Las doctrinas seriadas Wolfowitz-Huntington-Netanyahu-Perle-Kristol-Bush-Halutz
están siendo implementadas por las duplas Cheney-Rumsfeld
en EU y Netanyahu-Olmert en Israel, en conjunción con los
centros ultrarradicales israelíes-estadunidenses IASPS-PNAC-AEI
(por sus siglas en inglés; ver Bajo la Lupa, 23-07-06). En
México, sus aliados son los antidemócratas y filoplutócratas
Krauze (padre e hijo, Enrique y León) y los mediohermanos
Gutman (Rozental y Castañeda), quienes se desviven para entregar
el petróleo, el agua y el uranio a las trasnacionales anglosajonas-israelíes
mediante la presidencia espuria de Calderón.
La aplicación de las seriadas doctrinas israelíes-estadunidenses
va viento en popa como se observa en las cotizaciones de las acciones
petroleras anglosajonas que han roto todos los récords al
reciente trimestre (Bloomberg, 27-07-06).
El célebre comentarista Ted Koppel afirma en un editorial
que "EU se encuentra ya en guerra contra Irán",
pero que "por el momento la batalla se libra por conducto de
subrogados" (New York Times, 22-07-06).
Marwan Hamadeh, ministro de lo que queda de las telecomunicaciones
en Líbano, aseveró que la ofensiva de Israel constituía
una "guerra por procuración" de EU contra Irán
(An-Nahar, 29-07-06). Ya vimos que parte de la guerra global en
proceso comporta como corolario las "guerras del agua",
que comprenden la captura del río Litani por el Estado hebreo
(ver Bajo la Lupa, 26-07-06), así como los ríos vitales
de Irak y Siria.
Michel Chossudovsky (MC) , feroz economista canadiense del Centro
de Investigación de la Globalización (globalresearch.
com, 26-07-06), vincula la guerra israelí en Líbano
con "la batalla por el petróleo", en específico,
con la reciente inauguración el pasado 13 de julio (en vísperas
de los crueles bombardeos hebreos) del oleoducto anglosajón
Baku-Tiflis-Ceyhan (BTC), "principal oleoducto estratégico
del mundo que canalizará más de un millón de
barriles al día a los mercados occidentales". Comenta
que a la "recepción en Estambul para festejar la inauguración
del oleoducto BTC asistió Binyamin Ben-Eliezer, ministro
de Energía e Infraestructura israelí, acompañado
de altos funcionarios del gobierno Olmert, además del presidente
anfitrión de Turquía, Ahmet Necdet Sezer, y los presidentes
de las principales trasnacionales petroleras anglosajonas".

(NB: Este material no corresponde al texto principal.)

-- pv_equiv track=rewrite | github.com/kitamura-tetsuo/auto-coder | src/auto_coder/conflict_resolver.py | parse_semver_to_tuple
-- ===== SOURCE A (Python) =====
-- from typing import Any, Dict, List, Optional
--
-- def parse_semver_to_tuple(v: str) -> Optional[tuple]:
--     """Parse a semver-ish string to a comparable tuple of ints.
--     - Strips common range operators (^, ~, >=, <=, >, <, =)
--     - Ignores pre-release/build metadata
--     - Returns None if parsing fails
--     """
--     if not isinstance(v, str) or not v:
--         return None
--     # Strip range operators and spaces
--     s = v.strip()
--     while s and s[0] in ("^", "~", ">", "<", "=", "v"):
--         s = s[1:]
--     # Remove leading = if any remain
--     s = s.lstrip("=")
--     # Split on hyphen (prerelease) and plus (build)
--     s = s.split("+", 1)[0].split("-", 1)[0]
--     parts = s.split(".")
--     nums: List[int] = []
--     for p in parts:
--         if p.isdigit():
--             nums.append(int(p))
--         else:
--             # Stop at first non-numeric segment
--             break
--     if not nums:
--         return None
--     while len(nums) < 3:
--         nums.append(0)
--     return tuple(nums[:3])
-- ===== SOURCE B (Python) =====
-- def parse_semver_to_tuple(v):
--     """Parse a semver-ish string to a comparable tuple of ints.
--     Single left-to-right scan: strip whitespace and operator prefix, then read
--     up to three dot-separated digit runs directly, stopping at '+'/'-' metadata.
--     """
--     if not isinstance(v, str) or not v:
--         return None
--     s = v.strip().lstrip("^~><=v")
--     n = len(s)
--     nums = []
--     i = 0
--     while len(nums) < 3 and i < n and s[i].isdigit():
--         j = i
--         while j < n and s[j].isdigit():
--             j += 1
--         if j < n and s[j] not in ".+-":
--             break  # digit run has trailing junk in its segment: not a numeric segment
--         nums.append(int(s[i:j]))
--         if j >= n or s[j] != ".":
--             break  # end of string, or pre-release/build metadata: done
--         i = j + 1
--     if not nums:
--         return None
--     nums += [0] * (3 - len(nums))
--     return tuple(nums)
-- ===== Notes on version B (the rewrite author's own statement) =====
-- stated objective: alternative
-- what changed: Replaces A's pipeline of string surgery (operator while-loop, lstrip, two splits on '+'/'-', split on '.', isdigit test per segment) with a single left-to-right index scan that reads up to three dot-separated digit runs directly and stops at metadata or junk.
import Mathlib
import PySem

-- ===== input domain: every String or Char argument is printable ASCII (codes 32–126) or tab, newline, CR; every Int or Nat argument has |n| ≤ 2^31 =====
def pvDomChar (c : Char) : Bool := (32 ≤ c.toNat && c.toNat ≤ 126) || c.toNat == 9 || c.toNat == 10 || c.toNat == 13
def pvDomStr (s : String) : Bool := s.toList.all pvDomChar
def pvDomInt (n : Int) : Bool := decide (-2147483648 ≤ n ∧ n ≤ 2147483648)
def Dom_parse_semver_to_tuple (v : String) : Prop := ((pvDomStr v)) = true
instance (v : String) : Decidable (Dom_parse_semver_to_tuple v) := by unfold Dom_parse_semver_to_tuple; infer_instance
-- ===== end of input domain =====

-- B reads the version by one left-to-right scan (digit runs between dots) instead of A's
-- strip/split pipeline; same return value (alternative decomposition, no speed claim).

-- ===== PORT A =====
-- while s and s[0] in ("^", "~", ">", "<", "=", "v"): s = s[1:]
def pvA_stripOps : List Char → List Char
  | [] => []
  | c :: rest =>
    if c = '^' ∨ c = '~' ∨ c = '>' ∨ c = '<' ∨ c = '=' ∨ c = 'v' then pvA_stripOps rest
    else c :: rest

-- s.lstrip("=")  (lstrip with a char set, hand-ported: drop leading chars of the set; exact)
def pvA_lstripEq (s : List Char) : List Char := s.dropWhile (fun c => c = '=')

-- for p in parts: if p.isdigit(): nums.append(int(p)) else: break
-- int(p) is guarded by p.isdigit(), so on the ASCII domain it never raises; .getD 0 is unreachable
def pvA_collect : List (List Char) → List Int → List Int
  | [], nums => nums
  | p :: rest, nums =>
    if PySem.Chars.strIsdigit p then pvA_collect rest (nums ++ [(PySem.Int.ofChars? p).getD 0])
    else nums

Destaca la colaboración militar de Israel con los gobiernos
de Turquía, Azerbaiyán y Georgia (estos dos últimos
los cataloga de "protectorados de EU" mediante su incorporación
a la OTAN): el Estado hebreo "posee intereses accionarios en
los yacimientos petroleros de Azerbaiyán, de donde importa
casi 20 por ciento, por lo que la apertura del oleoducto BTC mejorará
en forma sustancial las importaciones de Israel del mar Caspio";
agrega que "otra dimensión que está relacionada
a la guerra en Líbano, donde Rusia ha sido debilitada",
tiene que ver con el "relevante papel estratégico que
jugará Israel para 'proteger' el transporte y los corredores
del oleoducto en la costa oriental del mar Mediterráneo desde
el puerto turco de Ceyhan".
El oleoducto BTC, dominado por British Petroleum (BP) con 30.1
por ciento de las acciones (no dice que BP se encuentra bajo la
férula de la célebre dinastía de los banqueros
hebreos, los Rothschild), "ha cambiado en forma dramática
la geopolítica en la costa oriental del mar Mediterráneo,
que se encuentra ahora vinculado a la cuenca del mar Caspio a través
del corredor energético". El oleoducto submarino de
Ceyhan "se conectará al puerto israelí de Ashkelon
para fusionarse al sistema principal de oleoductos en el mar Rojo"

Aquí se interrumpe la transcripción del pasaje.